Native wrapper for webapps on OSX? - javajosh

I'm looking for a webapp wrapper for OSX, kind of like PhoneGap, but for OSX not iOS. But there seems to be...nothing. Apache Cordova has a flashy website, but not very much information on what it can do or how to use it - and when I downloaded the bundle, read the readme.md, got sent back to a URL[1], OSX wasn't listed.<p>[1] http://docs.cordova.io/guide_getting-started_index.md.html
======
brutuscat
Although not a complete "wrapper" it is very interesting:

Node Webkit: <https://github.com/rogerwang/node-webkit>

Features:

Apps written in modern HTML5, CSS3, JS and WebGL.

Complete support for Node.js APIs and all its third party modules.

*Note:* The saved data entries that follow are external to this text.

lemma F_take : ∀ (k : Nat) (l : List Char), F (l.take (3*k)) k = F l k := by
  intro k
  induction k with
  | zero => intro l; rw [F_zero, F_zero]
  | succ k ih =>
    intro l
    match l with
    | [] => rfl
    | [x] => rfl
    | [x, y] => rfl
    | a :: b :: c :: t =>
      have : (a :: b :: c :: t).take (3*(k+1)) = a :: b :: c :: t.take (3*k) := by
        rw [show 3*(k+1) = (3*k) + 1 + 1 + 1 by ring]
        rfl
      rw [this, F, F, ih]

lemma B_eq_F (s : String) : marsExploration_alt s = F s.toList (s.toList.length / 3) := by
  simp only [marsExploration_alt]
  generalize s.toList = l
  set k := l.length / 3 with hk
  have hm : 3 * k ≤ l.length := by omega
  have hs : PySem.List.slice l none (some ((3*k : Nat) : Int)) = l.take (3*k) :=
    PySem.List.slice_to_natCast l (3*k)
  rw [show ((3 * k : Nat) : Int) = ((3*k : Nat) : Int) from rfl] at hs
  have hcast : ((3 * (l.length / 3) : Nat) : Int) = (((3*k : Nat)) : Int) := by rw [hk]
  rw [hcast, hs]
  have hlen : (l.take (3*k)).length = 3 * k := by simp; omega
  rw [PySem.List.count_eq, PySem.List.count_eq, PySem.List.count_eq]
  have s0 := slice?_stride3 (l.take (3*k)) 0
  have s1 := slice?_stride3 (l.take (3*k)) 1
  have s2 := slice?_stride3 (l.take (3*k)) 2
  push_cast at s0 s1 s2
  rw [s0, s1, s2]
  simp only [Option.getD_some, List.drop_zero]
  have hm2 := matches_blocks k (l.take (3*k)) hlen
  have hFt : F (l.take (3*k)) k = F l k := F_take k l
  push_cast
  omega

-- ===== VERDICT (by name: the statement is the Claim_ definition above) =====
theorem marsExploration_spec : Claim_equal_marsExploration := by
  intro s _
  unfold Spec_marsExploration
  rw [A_eq_F, B_eq_F]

Good performance: Node and WebKit runs in the same thread: Function calls are
made straightforward; objects are in the same heap and can just reference each
other;

Easy to package and distribute apps.

Available on Linux, Mac OSX and Windows

------
austinhyde
If by "webapp wrapper" you actually mean a site-specific browser, there's
Fluid: <http://fluidapp.com/>

Or, if you mean an SDK or framework for writing a native app using web
technologies, I know of a few:

TideSDK: <http://www.tidesdk.org/>

AppJS, if you're not opposed to Node.js: <http://appjs.org>

Awesomium: <http://awesomium.com/>

------
jarek-foksa
I would stay away from frameworks that expose native APIs to JavaScript.
Always use the best tool to do the job. Features such as dock integration,
window management, main menu or filesystem access can be implemented in
Obj-C/Cocoa with ~500 lines of code.

------
buu700
<http://www.tidesdk.org/>

------
malandrew
<https://github.com/maccman/macgap>

------
cabbeer
Chrome can do this, right click chrome apps and select open as window.